[Stored items]
-- pv_equiv track=rewrite | github.com/jantov/Jose_Olpo_IA_1 | 1er_Parcial_JoseOlpo/1P_E3_JoseOlpo.py | fitness_2
-- ===== SOURCE A (Python) =====
-- def fitness_2(ind):
--     punt = 0
--     for i in range(len(ind)):
--         if ind[i] == 0:
--             if (i + 1) % 6 != 1 and ind[i - 1] == 1:
--                 punt += 1
--             if (i + 1) % 6 != 0 and ind[i + 1] == 1:
--                 punt += 1
--             if i + 6 < len(ind) and ind[i + 6] == 1:
--                 punt += 1
--             if i - 6 >= 0 and ind[i - 6] == 1:
--                 punt +=1
--         else:
--             if (i + 1) % 6 != 1 and ind[i - 1] == 0:
--                 punt += 1
--             if (i + 1) % 6 != 0 and ind[i + 1] == 0:
--                 punt += 1
--             if i + 6 < len(ind) and ind[i + 6] == 0:
--                 punt += 1
--             if i - 6 >= 0 and ind[i - 6] == 0:
--                 punt += 1
--     return punt
-- ===== SOURCE B (Python) =====
-- def _diff(x, y):
--     # 1 if cell x "disagrees" with neighbor y:
--     # a zero cell counts neighbors equal to 1, a nonzero cell counts neighbors equal to 0.
--     if x == 0:
--         return 1 if y == 1 else 0
--     return 1 if y == 0 else 0
--
--
-- def _edge(x, y):
--     # contribution of one undirected adjacency, counted from both endpoints
--     return _diff(x, y) + _diff(y, x)
--
--
-- def fitness_2(ind):
--     n = len(ind)
--     total = 0
--     for i in range(n):              # horizontal edges within a row of width 6
--         if (i + 1) % 6 != 0:
--             total += _edge(ind[i], ind[i + 1])
--     for i in range(n - 6):          # vertical edges between consecutive rows
--         total += _edge(ind[i], ind[i + 6])
--     return total
-- ===== Notes on version B (the rewrite author's own statement) =====
-- stated objective: alternative
-- what changed: A loops over every cell and tests its four neighbours (left/right/up/down) with modular guards; B loops once over the undirected edges of the width-6 grid (horizontal pairs and vertical pairs) and adds, per edge, the disagreement seen from each endpoint.
import Mathlib
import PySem

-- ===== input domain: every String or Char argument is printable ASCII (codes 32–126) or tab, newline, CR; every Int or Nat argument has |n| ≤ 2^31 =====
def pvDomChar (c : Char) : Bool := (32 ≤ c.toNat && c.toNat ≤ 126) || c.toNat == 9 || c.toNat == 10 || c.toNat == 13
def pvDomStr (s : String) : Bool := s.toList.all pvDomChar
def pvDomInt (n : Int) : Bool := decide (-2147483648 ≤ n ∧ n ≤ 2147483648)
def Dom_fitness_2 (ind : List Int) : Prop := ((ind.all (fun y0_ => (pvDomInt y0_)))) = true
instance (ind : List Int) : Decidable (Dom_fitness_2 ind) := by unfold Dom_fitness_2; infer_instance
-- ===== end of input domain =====

-- B replaces A's per-cell scan of four neighbours by a single pass over the grid's
-- undirected edges (horizontal and vertical pairs), adding each edge's disagreement
-- as seen from both endpoints (objective: alternative decomposition, same O(n) cost).


-- ===== PORT A =====
-- loop body of A; pyGetD is exact wherever the index is in range — under Pre_ every
-- access A makes is in range (ind[i+1] is the out-of-range access, where A raises)
def pvStepA (ind : List Int) (punt : Int) (i : Int) : Int :=
  if PySem.List.pyGetD ind i 0 = 0 then
    let punt := if PySem.Int.mod (i + 1) 6 ≠ 1 ∧ PySem.List.pyGetD ind (i - 1) 0 = 1 then punt + 1 else punt
    let punt := if PySem.Int.mod (i + 1) 6 ≠ 0 ∧ PySem.List.pyGetD ind (i + 1) 0 = 1 then punt + 1 else punt
    let punt := if i + 6 < (ind.length : Int) ∧ PySem.List.pyGetD ind (i + 6) 0 = 1 then punt + 1 else punt
    if i - 6 ≥ 0 ∧ PySem.List.pyGetD ind (i - 6) 0 = 1 then punt + 1 else punt
  else
    let punt := if PySem.Int.mod (i + 1) 6 ≠ 1 ∧ PySem.List.pyGetD ind (i - 1) 0 = 0 then punt + 1 else punt
    let punt := if PySem.Int.mod (i + 1) 6 ≠ 0 ∧ PySem.List.pyGetD ind (i + 1) 0 = 0 then punt + 1 else punt
    let punt := if i + 6 < (ind.length : Int) ∧ PySem.List.pyGetD ind (i + 6) 0 = 0 then punt + 1 else punt
    if i - 6 ≥ 0 ∧ PySem.List.pyGetD ind (i - 6) 0 = 0 then punt + 1 else punt

def fitness_2 (ind : List Int) : Int :=
  (PySem.List.pyRange 0 (ind.length : Int) 1).foldl (pvStepA ind) 0

-- ===== PORT B =====
def pvDiff (x y : Int) : Int :=
  if x = 0 then (if y = 1 then 1 else 0) else (if y = 0 then 1 else 0)

def pvEdge (x y : Int) : Int := pvDiff x y + pvDiff y x

def pvStepH (ind : List Int) (total : Int) (i : Int) : Int :=
  if PySem.Int.mod (i + 1) 6 ≠ 0 then
    total + pvEdge (PySem.List.pyGetD ind i 0) (PySem.List.pyGetD ind (i + 1) 0)
  else total

def pvStepV (ind : List Int) (total : Int) (i : Int) : Int :=
  total + pvEdge (PySem.List.pyGetD ind i 0) (PySem.List.pyGetD ind (i + 6) 0)

-- pyGetD is exact wherever the index is in range — under Pre_ every access B makes
-- is in range (ind[i+1] is the out-of-range access, where B raises, exactly as A)
def fitness_2_alt (ind : List Int) : Int :=
  let n : Int := ind.length
  let total := (PySem.List.pyRange 0 n 1).foldl (pvStepH ind) 0
  (PySem.List.pyRange 0 (n - 6) 1).foldl (pvStepV ind) total

-- ===== PRECONDITION & SPEC =====
-- Pre_ excludes exactly the inputs where A (and B) raise IndexError: when len(ind) is
-- not a multiple of 6 the unguarded ind[i+1] at the last index is out of range.
def Pre_fitness_2 (ind : List Int) : Prop := ind.length % 6 = 0
instance (ind : List Int) : Decidable (Pre_fitness_2 ind) := by unfold Pre_fitness_2; infer_instance

def pvWitness_fitness_2 : List Int := [0, 1, 2, 1, 0, 1]

def Spec_fitness_2 (ind : List Int) (out : Int) : Prop := out = fitness_2_alt ind
instance (ind : List Int) (out : Int) : Decidable (Spec_fitness_2 ind out) := by unfold Spec_fitness_2; infer_instance

-- ===== CLAIM (what is proved, stated in full; the proofs are below) =====
def Claim_equal_fitness_2 : Prop := ∀ (ind : List Int), Dom_fitness_2 ind → Pre_fitness_2 ind → Spec_fitness_2 ind (fitness_2 ind)

-- ===== LEMMAS AND PROOFS =====

-- cell access with Nat index (ind[k] with default 0; in range under the guards used)
def pvA (ind : List Int) (k : Nat) : Int := ind.getD k 0

-- per-cell contribution of A's loop body, Nat-indexed
def gA (ind : List Int) (k : Nat) : Int :=
  (if (k + 1) % 6 ≠ 1 then pvDiff (pvA ind k) (pvA ind (k - 1)) else 0)
  + (if (k + 1) % 6 ≠ 0 then pvDiff (pvA ind k) (pvA ind (k + 1)) else 0)
  + (if k + 6 < ind.length then pvDiff (pvA ind k) (pvA ind (k + 6)) else 0)
  + (if 6 ≤ k then pvDiff (pvA ind k) (pvA ind (k - 6)) else 0)

def gH (ind : List Int) (k : Nat) : Int :=
  if (k + 1) % 6 ≠ 0 then pvEdge (pvA ind k) (pvA ind (k + 1)) else 0

def gV (ind : List Int) (k : Nat) : Int :=
  pvEdge (pvA ind k) (pvA ind (k + 6))

lemma ite_and_split (g v : Prop) [Decidable g] [Decidable v] (p : Int) :
    (if g ∧ v then p + 1 else p) = p + (if g then (if v then 1 else 0) else 0) := by
  by_cases hg : g <;> by_cases hv : v <;> simp [hg, hv]

lemma stepA_eq (ind : List Int) (punt : Int) (k : Nat) :
    pvStepA ind punt (k : Int) = punt + gA ind k := by
  rw [pvStepA, gA]
  simp only [PySem.Int.mod_eq_emod_of_pos (by norm_num : (0:Int) < 6),
    show ((k : Int) + 1) = ((k + 1 : Nat) : Int) by push_cast; ring,
    show ((k : Int) + 6) = ((k + 6 : Nat) : Int) by push_cast; ring,
    PySem.List.pyGetD_natCast,
    show (((k + 1 : Nat) : Int) % 6 ≠ 1 ↔ (k + 1) % 6 ≠ 1) by omega,
    show (((k + 1 : Nat) : Int) % 6 ≠ 0 ↔ (k + 1) % 6 ≠ 0) by omega,
    show (((k + 6 : Nat) : Int) < (ind.length : Int) ↔ k + 6 < ind.length) by omega,
    show ((k : Int) - 6 ≥ 0 ↔ 6 ≤ k) by omega]
  by_cases h1 : (k + 1) % 6 = 1
  · by_cases h4 : 6 ≤ k
    · simp only [show (k : Int) - 6 = ((k - 6 : Nat) : Int) by omega, PySem.List.pyGetD_natCast,
        h1, ite_and_split, pvA]
      by_cases hx : ind[k]?.getD 0 = 0 <;> simp [hx, pvDiff] <;> split_ifs <;> ring
    · simp only [h1, ite_and_split, pvA]
      by_cases hx : ind[k]?.getD 0 = 0 <;> simp [hx, h4, pvDiff] <;> split_ifs <;> ring
  · have hk1 : (k : Int) - 1 = ((k - 1 : Nat) : Int) := by omega
    by_cases h4 : 6 ≤ k
    · simp only [hk1, show (k : Int) - 6 = ((k - 6 : Nat) : Int) by omega,
        PySem.List.pyGetD_natCast, ite_and_split, pvA]
      by_cases hx : ind[k]?.getD 0 = 0 <;> simp [hx, h1, pvDiff] <;> split_ifs <;> ring
    · simp only [hk1, PySem.List.pyGetD_natCast, ite_and_split, pvA]
      by_cases hx : ind[k]?.getD 0 = 0 <;> simp [hx, h1, h4, pvDiff] <;> split_ifs <;> ring

lemma stepH_eq (ind : List Int) (total : Int) (k : Nat) :
    pvStepH ind total (k : Int) = total + gH ind k := by
  rw [pvStepH, gH, PySem.Int.mod_eq_emod_of_pos (by norm_num : (0:Int) < 6),
    show ((k : Int) + 1) = ((k + 1 : Nat) : Int) by push_cast; ring]
  by_cases h : (k + 1) % 6 = 0
  · rw [if_neg (by omega), if_neg (by omega)]; ring
  · rw [if_pos (by omega), if_pos (by omega), PySem.List.pyGetD_natCast,
      PySem.List.pyGetD_natCast]; rfl

lemma stepV_eq (ind : List Int) (total : Int) (k : Nat) :
    pvStepV ind total (k : Int) = total + gV ind k := by
  rw [pvStepV, gV, show ((k : Int) + 6) = ((k + 6 : Nat) : Int) by push_cast; ring,
    PySem.List.pyGetD_natCast, PySem.List.pyGetD_natCast]
  rfl

lemma foldl_pyRange_sum (f : Int → Int → Int) (g : Nat → Int)
    (h : ∀ (c : Int) (k : Nat), f c (k : Int) = c + g k) :
    ∀ (m : Nat) (c : Int),
      (PySem.List.pyRange 0 (m : Int) 1).foldl f c = c + ∑ k ∈ Finset.range m, g k := by
  intro m
  induction m with
  | zero => intro c; simp [PySem.List.pyRange_one_eq_nil]
  | succ m ih =>
      intro c
      rw [show ((m + 1 : Nat) : Int) = (m : Int) + 1 by push_cast; ring,
        PySem.List.pyRange_one_succ_right (by positivity), List.foldl_append]
      simp only [List.foldl, Finset.sum_range_succ, ih, h]
      ring

lemma pyRange_sub (len c : Nat) :
    PySem.List.pyRange 0 ((len : Int) - (c : Int)) 1
      = PySem.List.pyRange 0 ((len - c : Nat) : Int) 1 := by
  by_cases h : c ≤ len
  · congr 1; omega
  · rw [PySem.List.pyRange_one_eq_nil (by omega), PySem.List.pyRange_one_eq_nil (by omega)]

lemma sum_shift (c n : Nat) (f : Nat → Int) :
    ∑ k ∈ Finset.range n, (if c ≤ k then f k else 0)
      = ∑ j ∈ Finset.range (n - c), f (j + c) := by
  induction n with
  | zero => simp
  | succ n ih =>
      rw [Finset.sum_range_succ, ih]
      by_cases h : c ≤ n
      · rw [if_pos h, show n + 1 - c = (n - c) + 1 by omega, Finset.sum_range_succ,
          show n - c + c = n by omega]
      · rw [if_neg h, show n + 1 - c = 0 by omega, show n - c = 0 by omega]
        simp

lemma sum_cut (c n : Nat) (f : Nat → Int) :
    ∑ k ∈ Finset.range n, (if k + c < n then f k else 0)
      = ∑ k ∈ Finset.range (n - c), f k := by
  have h1 : ∀ k ∈ Finset.range n,
      (if k + c < n then f k else 0) = (if k ∈ Finset.range (n - c) then f k else 0) := by
    intro k hk; simp only [Finset.mem_range] at *; congr 1; simp; omega
  rw [Finset.sum_congr rfl h1, Finset.sum_ite_mem]
  congr 1
  rw [Finset.inter_eq_right]
  intro x hx; simp at *; omega

lemma main_sum (ind : List Int) (hpre : ind.length % 6 = 0) :
    ∑ k ∈ Finset.range ind.length, gA ind k
      = (∑ k ∈ Finset.range ind.length, gH ind k)
        + ∑ k ∈ Finset.range (ind.length - 6), gV ind k := by
  set n := ind.length with hn
  have hsplit : ∑ k ∈ Finset.range n, gA ind k
      = (∑ k ∈ Finset.range n, (if (k + 1) % 6 ≠ 1 then pvDiff (pvA ind k) (pvA ind (k - 1)) else 0))
        + (∑ k ∈ Finset.range n, (if (k + 1) % 6 ≠ 0 then pvDiff (pvA ind k) (pvA ind (k + 1)) else 0))
        + (∑ k ∈ Finset.range n, (if k + 6 < n then pvDiff (pvA ind k) (pvA ind (k + 6)) else 0))
        + (∑ k ∈ Finset.range n, (if 6 ≤ k then pvDiff (pvA ind k) (pvA ind (k - 6)) else 0)) := by
    simp only [gA, Finset.sum_add_distrib, hn]
  have hH : ∑ k ∈ Finset.range n, gH ind k
      = (∑ k ∈ Finset.range n, (if (k + 1) % 6 ≠ 0 then pvDiff (pvA ind k) (pvA ind (k + 1)) else 0))
        + (∑ k ∈ Finset.range n, (if (k + 1) % 6 ≠ 0 then pvDiff (pvA ind (k + 1)) (pvA ind k) else 0)) := by
    rw [← Finset.sum_add_distrib]
    exact Finset.sum_congr rfl fun k _ => by rw [gH, pvEdge]; split_ifs <;> simp
  have hV : ∑ k ∈ Finset.range (n - 6), gV ind k
      = (∑ k ∈ Finset.range (n - 6), pvDiff (pvA ind k) (pvA ind (k + 6)))
        + (∑ k ∈ Finset.range (n - 6), pvDiff (pvA ind (k + 6)) (pvA ind k)) := by
    rw [← Finset.sum_add_distrib]
    exact Finset.sum_congr rfl fun k _ => by rw [gV, pvEdge]
  have E3 : (∑ k ∈ Finset.range n, (if k + 6 < n then pvDiff (pvA ind k) (pvA ind (k + 6)) else 0))
      = ∑ k ∈ Finset.range (n - 6), pvDiff (pvA ind k) (pvA ind (k + 6)) :=
    sum_cut 6 n _
  have E4 : (∑ k ∈ Finset.range n, (if 6 ≤ k then pvDiff (pvA ind k) (pvA ind (k - 6)) else 0))
      = ∑ k ∈ Finset.range (n - 6), pvDiff (pvA ind (k + 6)) (pvA ind k) := by
    rw [sum_shift 6 n _]
    exact Finset.sum_congr rfl fun k _ => by norm_num
  have E1 : (∑ k ∈ Finset.range n, (if (k + 1) % 6 ≠ 1 then pvDiff (pvA ind k) (pvA ind (k - 1)) else 0))
      = ∑ k ∈ Finset.range n, (if (k + 1) % 6 ≠ 0 then pvDiff (pvA ind (k + 1)) (pvA ind k) else 0) := by
    cases hm : n with
    | zero => simp
    | succ m =>
        rw [Finset.sum_range_succ', Finset.sum_range_succ,
          if_neg (by omega), if_neg (by omega), add_zero, add_zero]
        exact Finset.sum_congr rfl fun k _ => by
          by_cases h : (k + 2) % 6 = 1
          · rw [if_neg (by omega), if_neg (by omega)]
          · rw [if_pos (by omega), if_pos (by omega), Nat.add_sub_cancel]
  rw [hsplit, hH, hV, E1, E3, E4]
  ring

-- ===== VERDICT (by name: the statement is the Claim_ definition above) =====
theorem fitness_2_spec : Claim_equal_fitness_2 := by
  intro ind _ hpre
  show fitness_2 ind = fitness_2_alt ind
  rw [fitness_2, fitness_2_alt]
  rw [foldl_pyRange_sum (pvStepA ind) (gA ind) (stepA_eq ind) ind.length 0]
  rw [show ((ind.length : Int) - 6) = ((ind.length : Int) - ((6:Nat) : Int)) by norm_cast,
      pyRange_sub,
      foldl_pyRange_sum (pvStepH ind) (gH ind) (stepH_eq ind),
      foldl_pyRange_sum (pvStepV ind) (gV ind) (stepV_eq ind)]
  rw [main_sum ind hpre]
  ring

#### [Work to complete]
Could you return exactly the lines above from the line with "c; simp [PySem.List.pyRange_one_eq_nil]" to the line with "simp only [List.foldl, Finset.sum_range_succ, ih, h]", both included, and nothing else?

#### [Task output]
  | zero => intro c; simp [PySem.List.pyRange_one_eq_nil]
  | succ m ih =>
      intro c
      rw [show ((m + 1 : Nat) : Int) = (m : Int) + 1 by push_cast; ring,
        PySem.List.pyRange_one_succ_right (by positivity), List.foldl_append]
      simp only [List.foldl, Finset.sum_range_succ, ih, h]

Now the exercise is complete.